石橋理基^1,2、阿部浩太^1,2、井戸那奈美^1,2、北野さつき¹、宮地均¹、豊島文子^1,2
(1京都大学ウイルス・再生医科学研究所　生命システム研究部門　組織恒常性システム分野、2 京都大学大学院生命科学研究科　高次生命科学専攻　細胞増殖統御学分野)

“Genome editing with the donor plasmid equipped with synthetic crRNA-target sequence”

Scientific Reports 10, 14120, 2020. Doi: 10.1038/s41598-020-70804-6.

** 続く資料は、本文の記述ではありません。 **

-- pv_equiv track=rewrite | github.com/maxmaupome14-ctrl/malak | api/src/routes/reviews.py | _compute_basic_sentiment
-- ===== SOURCE A (Python) =====
-- def _compute_basic_sentiment(reviews: list[dict]) -> dict:
--     """Compute basic sentiment breakdown from ratings."""
--     if not reviews:
--         return {"positive": 0, "neutral": 0, "negative": 0}
--
--     positive = sum(1 for r in reviews if r.get("rating", 0) >= 4)
--     neutral = sum(1 for r in reviews if r.get("rating", 0) == 3)
--     negative = sum(1 for r in reviews if r.get("rating", 0) <= 2)
--     total = len(reviews)
--
--     return {
--         "positive": round(positive / total * 100) if total else 0,
--         "neutral": round(neutral / total * 100) if total else 0,
--         "negative": round(negative / total * 100) if total else 0,
--     }
-- ===== SOURCE B (Python) =====
-- def _bisect_left(a, x):
--     """Leftmost insertion point for x in sorted list a."""
--     lo, hi = 0, len(a)
--     while lo < hi:
--         mid = (lo + hi) // 2
--         if a[mid] < x:
--             lo = mid + 1
--         else:
--             hi = mid
--     return lo
--
--
-- def _bisect_right(a, x):
--     """Rightmost insertion point for x in sorted list a."""
--     lo, hi = 0, len(a)
--     while lo < hi:
--         mid = (lo + hi) // 2
--         if x < a[mid]:
--             hi = mid
--         else:
--             lo = mid + 1
--     return lo
--
--
-- def _compute_basic_sentiment(reviews: list[dict]) -> dict:
--     """Compute basic sentiment breakdown from ratings (sort once, read bucket sizes off by binary search)."""
--     if not reviews:
--         return {"positive": 0, "neutral": 0, "negative": 0}
--
--     ratings = sorted(r.get("rating", 0) for r in reviews)
--     total = len(ratings)
--     positive = total - _bisect_left(ratings, 4)          # ratings >= 4
--     neutral = _bisect_right(ratings, 3) - _bisect_left(ratings, 3)   # ratings == 3
--     negative = _bisect_right(ratings, 2)                 # ratings <= 2
--
--     return {
--         "positive": round(positive / total * 100),
--         "neutral": round(neutral / total * 100),
--         "negative": round(negative / total * 100),
--     }
-- ===== Notes on version B (the rewrite author's own statement) =====
-- stated objective: alternative
-- what changed: B sorts the ratings once and reads each bucket size off the sorted list with binary searches (positive = total - bisect_left(4), neutral = bisect_right(3) - bisect_left(3), negative = bisect_right(2)) instead of A's three linear counting passes over the reviews; the empty-list early return and the round(count/total*100) percentages are unchanged.
import Mathlib
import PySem

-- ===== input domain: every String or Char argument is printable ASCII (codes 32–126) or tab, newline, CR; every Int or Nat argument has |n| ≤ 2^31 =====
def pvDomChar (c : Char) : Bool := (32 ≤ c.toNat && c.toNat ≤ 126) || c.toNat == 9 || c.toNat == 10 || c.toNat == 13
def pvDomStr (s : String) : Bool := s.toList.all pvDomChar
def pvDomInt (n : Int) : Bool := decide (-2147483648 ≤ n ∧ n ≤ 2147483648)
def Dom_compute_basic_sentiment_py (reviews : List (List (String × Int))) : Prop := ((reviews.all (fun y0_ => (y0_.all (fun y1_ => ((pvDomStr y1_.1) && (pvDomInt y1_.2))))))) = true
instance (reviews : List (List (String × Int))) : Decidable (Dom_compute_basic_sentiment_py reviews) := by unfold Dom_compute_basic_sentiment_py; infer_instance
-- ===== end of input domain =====

-- B changes the algorithm: sort the ratings once, then read each bucket size off the sorted
-- list with binary searches, instead of A's three linear counting passes (objective: alternative).
-- Both Pythons compute round(count/total*100) on IEEE doubles; pvRoundPct below is an exact
-- integer-arithmetic transliteration of that float expression (nearest-double division, nearest-double
-- multiplication by 100, then Python round's half-to-even), shared by both ports.

-- ===== PORT A =====

-- round-to-nearest-even of p/q (p ≥ 0, q > 0), exact
def pvRndNE (p q : Nat) : Nat :=
  let d := p / q
  let r := p % q
  if 2 * r < q then d
  else if 2 * r > q then d + 1
  else if d % 2 = 0 then d else d + 1

-- adjust the exponent guess until the mantissa lands in [2^52, 2^53); fuel is ample (guess off by ≤ 2)
def pvNdAdjust (num den : Nat) (e : Int) : Nat → Nat × Int
  | 0 => (0, 0)
  | fuel + 1 =>
    let m := if 0 ≤ e then pvRndNE num (den <<< e.toNat) else pvRndNE (num <<< (-e).toNat) den
    if 2 ^ 53 ≤ m then pvNdAdjust num den (e + 1) fuel
    else if m < 2 ^ 52 then pvNdAdjust num den (e - 1) fuel
    else (m, e)

-- nearest IEEE double to num/den (num ≥ 0, den > 0), as (mantissa, exponent): value = m·2^e
def pvNearestDouble (num den : Nat) : Nat × Int :=
  if num = 0 then (0, 0)
  else pvNdAdjust num den ((Nat.log2 num : Int) - (Nat.log2 den : Int) - 53) 8

-- exact model of Python's round(c/t * 100) for ints 0 ≤ c, 0 < t
def pvRoundPct (c t : Int) : Int :=
  let p1 := pvNearestDouble c.natAbs t.natAbs
  let num := p1.1 * 100 * (if 0 ≤ p1.2 then 2 ^ p1.2.toNat else 1)
  let den := if 0 ≤ p1.2 then 1 else 2 ^ (-p1.2).toNat
  let p2 := pvNearestDouble num den
  ((if 0 ≤ p2.2 then p2.1 * 2 ^ p2.2.toNat else pvRndNE p2.1 (2 ^ (-p2.2).toNat) : Nat) : Int)

-- port of A: three separate counting passes (sum(1 for r in reviews if …)), then the dict
def compute_basic_sentiment_py (reviews : List (List (String × Int))) : List (String × Int) :=
  if reviews = [] then [("positive", 0), ("neutral", 0), ("negative", 0)]
  else
    let positive : Int := reviews.foldl (fun acc r => if PySem.Dict.getD (PySem.Dict.mk r) "rating" 0 ≥ 4 then acc + 1 else acc) 0
    let neutral : Int := reviews.foldl (fun acc r => if PySem.Dict.getD (PySem.Dict.mk r) "rating" 0 = 3 then acc + 1 else acc) 0
    let negative : Int := reviews.foldl (fun acc r => if PySem.Dict.getD (PySem.Dict.mk r) "rating" 0 ≤ 2 then acc + 1 else acc) 0
    let total : Int := reviews.length
    [("positive", if total ≠ 0 then pvRoundPct positive total else 0),
     ("neutral", if total ≠ 0 then pvRoundPct neutral total else 0),
     ("negative", if total ≠ 0 then pvRoundPct negative total else 0)]

-- ===== PORT B =====
-- Source B's hand-written _bisect_left/_bisect_right are exactly the lo/hi halving loop that
-- PySem.List.bisectLeft / bisectRight implement (same midpoint, same comparison, same updates),
-- so they are ported as those primitives; sorted(...) is PySem.List.sorted.
def compute_basic_sentiment_py_alt (reviews : List (List (String × Int))) : List (String × Int) :=
  if reviews = [] then [("positive", 0), ("neutral", 0), ("negative", 0)]
  else
    let ratings := PySem.List.sorted (reviews.map (fun r => PySem.Dict.getD (PySem.Dict.mk r) "rating" 0)) (fun x => x) false
    let total : Int := ratings.length
    let positive : Int := total - (PySem.List.bisectLeft ratings 4 : Int)
    let neutral : Int := (PySem.List.bisectRight ratings 3 : Int) - (PySem.List.bisectLeft ratings 3 : Int)
    let negative : Int := (PySem.List.bisectRight ratings 2 : Int)
    [("positive", pvRoundPct positive total),
     ("neutral", pvRoundPct neutral total),
     ("negative", pvRoundPct negative total)]

-- ===== PRECONDITION & SPEC =====
def Spec_compute_basic_sentiment_py (reviews : List (List (String × Int))) (out : List (String × Int)) : Prop := out = compute_basic_sentiment_py_alt reviews
instance (reviews : List (List (String × Int))) (out : List (String × Int)) : Decidable (Spec_compute_basic_sentiment_py reviews out) := by unfold Spec_compute_basic_sentiment_py; infer_instance

-- ===== CLAIM (what is proved, stated in full; the proofs are below) =====
def Claim_equal_compute_basic_sentiment_py : Prop := ∀ (reviews : List (List (String × Int))), Dom_compute_basic_sentiment_py reviews → Spec_compute_basic_sentiment_py reviews (compute_basic_sentiment_py reviews)

-- ===== LEMMAS AND PROOFS =====

-- a list whose first r elements satisfy p and whose remaining elements do not has countP p = r
theorem pv_countP_split (p : Int → Bool) (xs : List Int) (r : Nat) (hr : r ≤ xs.length)
    (h1 : ∀ (j : Nat) (hj : j < xs.length), j < r → p xs[j])
    (h2 : ∀ (j : Nat) (hj : j < xs.length), r ≤ j → ¬ p xs[j] = true) :
    xs.countP p = r := by
  have hx : xs = xs.take r ++ xs.drop r := (List.take_append_drop r xs).symm
  rw [hx, List.countP_append]
  have ht : (xs.take r).countP p = (xs.take r).length := by
    rw [List.countP_eq_length]
    intro a ha
    obtain ⟨i, hi, rfl⟩ := List.mem_iff_getElem.1 ha
    rw [List.getElem_take]
    exact h1 _ _ (by simp at hi; omega)
  have hd : (xs.drop r).countP p = 0 := by
    rw [List.countP_eq_zero]
    intro a ha
    obtain ⟨i, hi, rfl⟩ := List.mem_iff_getElem.1 ha
    rw [List.getElem_drop]
    exact h2 _ _ (by omega)
  rw [ht, hd, List.length_take]
  omega

-- on a sorted list, bisect_left x is the number of elements < x
theorem pv_bisectLeft_count (xs : List Int) (x : Int)
    (hs : List.Pairwise (fun a b => a ≤ b) xs) :
    xs.countP (fun v => decide (v < x)) = PySem.List.bisectLeft xs x := by
  obtain ⟨hle, h1, h2⟩ := PySem.List.bisectLeft_spec xs x hs
  exact pv_countP_split _ xs _ hle (fun j hj hlt => by simpa using h1 j hj hlt)
    (fun j hj hge => by simpa using h2 j hj hge)

-- on a sorted list, bisect_right x is the number of elements ≤ x
theorem pv_bisectRight_count (xs : List Int) (x : Int)
    (hs : List.Pairwise (fun a b => a ≤ b) xs) :
    xs.countP (fun v => decide (v ≤ x)) = PySem.List.bisectRight xs x := by
  obtain ⟨hle, h1, h2⟩ := PySem.List.bisectRight_spec xs x hs
  exact pv_countP_split _ xs _ hle (fun j hj hlt => by simpa using h1 j hj hlt)
    (fun j hj hge => by simpa using h2 j hj hge)

-- count(≤ x) splits as count(< x) + count(= x)
theorem pv_countP_le_split (x : Int) (l : List Int) :
    l.countP (fun v => decide (v ≤ x)) = l.countP (fun v => decide (v < x)) + l.countP (fun v => decide (v = x)) := by
  induction l with
  | nil => rfl
  | cons a l ih =>
    simp only [List.countP_cons, ih]
    rcases lt_trichotomy a x with h | h | h
    · simp [h, le_of_lt h, ne_of_lt h]; omega
    · simp [h]; omega
    · simp [not_le.2 h, not_lt.2 (le_of_lt h), ne_of_gt h]

-- length splits as count(< x) + count(x ≤ ·)
theorem pv_length_split (x : Int) (l : List Int) :
    l.length = l.countP (fun v => decide (v < x)) + l.countP (fun v => decide (x ≤ v)) := by
  induction l with
  | nil => rfl
  | cons a l ih =>
    simp only [List.countP_cons, List.length_cons, ih]
    by_cases h : a < x
    · simp [h, not_le.2 h]; omega
    · simp [h, not_lt.1 h]; omega

-- ===== VERDICT (by name: the statement is the Claim_ definition above) =====
theorem compute_basic_sentiment_py_spec : Claim_equal_compute_basic_sentiment_py := by
  intro reviews _
  unfold Spec_compute_basic_sentiment_py compute_basic_sentiment_py compute_basic_sentiment_py_alt
  by_cases h : reviews = []
  · simp [h]
  · simp only [if_neg h]
    set s := PySem.List.sorted (reviews.map (fun r => PySem.Dict.getD (PySem.Dict.mk r) "rating" 0)) (fun x => x) false with hsrt
    have hperm : s.Perm (reviews.map (fun r => PySem.Dict.getD (PySem.Dict.mk r) "rating" 0)) :=
      PySem.List.sorted_perm _ (fun x => x) false
    have hpair : List.Pairwise (fun a b : Int => a ≤ b) s :=
      PySem.List.sorted_pairwise _ (fun x => x)
    have hlen : (s.length : Int) = (reviews.length : Int) := by
      rw [hperm.length_eq, List.length_map]
    have hcnt : ∀ p : Int → Bool,
        reviews.countP (fun r => p (PySem.Dict.getD (PySem.Dict.mk r) "rating" 0)) = s.countP p := by
      intro p
      rw [hperm.countP_eq, List.countP_map]
      rfl
    have hge : s.countP (fun v => decide (v ≥ 4)) = s.countP (fun v => decide (4 ≤ v)) := by
      simp only [ge_iff_le]
    have hpos : reviews.foldl (fun acc r => if PySem.Dict.getD (PySem.Dict.mk r) "rating" 0 ≥ 4 then acc + 1 else acc) (0 : Int)
        = (s.length : Int) - (PySem.List.bisectLeft s 4 : Int) := by
      rw [PySem.List.foldl_ite_add_one (fun r => PySem.Dict.getD (PySem.Dict.mk r) "rating" 0 ≥ 4) reviews 0]
      have h1 : reviews.countP (fun r => decide (PySem.Dict.getD (PySem.Dict.mk r) "rating" 0 ≥ 4))
          = s.countP (fun v => decide (v ≥ 4)) := hcnt (fun v => decide (v ≥ 4))
      have h2 := pv_bisectLeft_count s 4 hpair
      have h3 := pv_length_split 4 s
      omega
    have hneu : reviews.foldl (fun acc r => if PySem.Dict.getD (PySem.Dict.mk r) "rating" 0 = 3 then acc + 1 else acc) (0 : Int)
        = (PySem.List.bisectRight s 3 : Int) - (PySem.List.bisectLeft s 3 : Int) := by
      rw [PySem.List.foldl_ite_add_one (fun r => PySem.Dict.getD (PySem.Dict.mk r) "rating" 0 = 3) reviews 0]
      have h1 : reviews.countP (fun r => decide (PySem.Dict.getD (PySem.Dict.mk r) "rating" 0 = 3))
          = s.countP (fun v => decide (v = 3)) := hcnt (fun v => decide (v = 3))
      have h2 := pv_bisectLeft_count s 3 hpair
      have h3 := pv_bisectRight_count s 3 hpair
      have h4 := pv_countP_le_split 3 s
      omega
    have hneg : reviews.foldl (fun acc r => if PySem.Dict.getD (PySem.Dict.mk r) "rating" 0 ≤ 2 then acc + 1 else acc) (0 : Int)
        = (PySem.List.bisectRight s 2 : Int) := by
      rw [PySem.List.foldl_ite_add_one (fun r => PySem.Dict.getD (PySem.Dict.mk r) "rating" 0 ≤ 2) reviews 0]
      have h1 : reviews.countP (fun r => decide (PySem.Dict.getD (PySem.Dict.mk r) "rating" 0 ≤ 2))
          = s.countP (fun v => decide (v ≤ 2)) := hcnt (fun v => decide (v ≤ 2))
      have h2 := pv_bisectRight_count s 2 hpair
      omega
    have hne : (reviews.length : Int) ≠ 0 := by
      simpa using fun hz => h (List.length_eq_zero_iff.1 hz)
    simp only [hpos, hneu, hneg, if_pos hne, hlen]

細菌や古細菌の免疫機構であるCRISPR/Cas9 システムは、近年ゲノム編集技術として応用され、マウスやラット、ゼブラフィッシュなど様々なモデル生物のゲノム編集に利用されています。しかし、目的とするゲノム領域への正確な遺伝子導入個体の作製効率はあまり高くありませんでした。また、遺伝子導入のためのコンストラクトの作製や、個体樹立後の核型判定等に多くの時間と労力が必要であるため、効率よく目的の遺伝子改変個体を樹立する方法の開発が進められています。

本研究では、マウスとヒトのゲノム上でのオフターゲットを最小化した人工CRISPR/Cas9切断配列（Syn-crRNA-TS (Synthetic crRNA target sequence)）をデザインし、これをマルチクローニングサイト(MCS)の両端に配した汎用性の高いドナープラスミドpCriMGET（plasmid of synthetic CRISPR coded RNA target sequence-equipped donor plasmid mediated gene targeting）を開発しました。pCriMGETのMCSに500bpの相同性アーム配列を有するレポーター遺伝子を挿入し、Syn-crRNA-TS-crRNA、On target crRNA、tracrRNA、Cas9タンパク質とともに、マウス受精卵にマイクロインジェクションした結果、Tbx3遺伝子座、およびClec4f遺伝子座へのレポーター遺伝子のin-frameノックインに成功しました。本システムでは、相同性アーム配列長を500bp程度と短く設計しましたが、近年報告された高効率遺伝子ノックイン法であるTild-CRISPR法と同程度の効率でノックイン個体の樹立が可能でした。また、トランスジェニックマウスの作出にも成功しました。

pCriMGETシステムにより、遺伝子導入コンストラクトの作製や遺伝子改変個体樹立後の核型判定にかかる時間と労力ならびにコストを大きく削減することが可能となりました。汎用性の高いドナープラスミドとして、ゲノム編集技術の発展に貢献することが期待されます。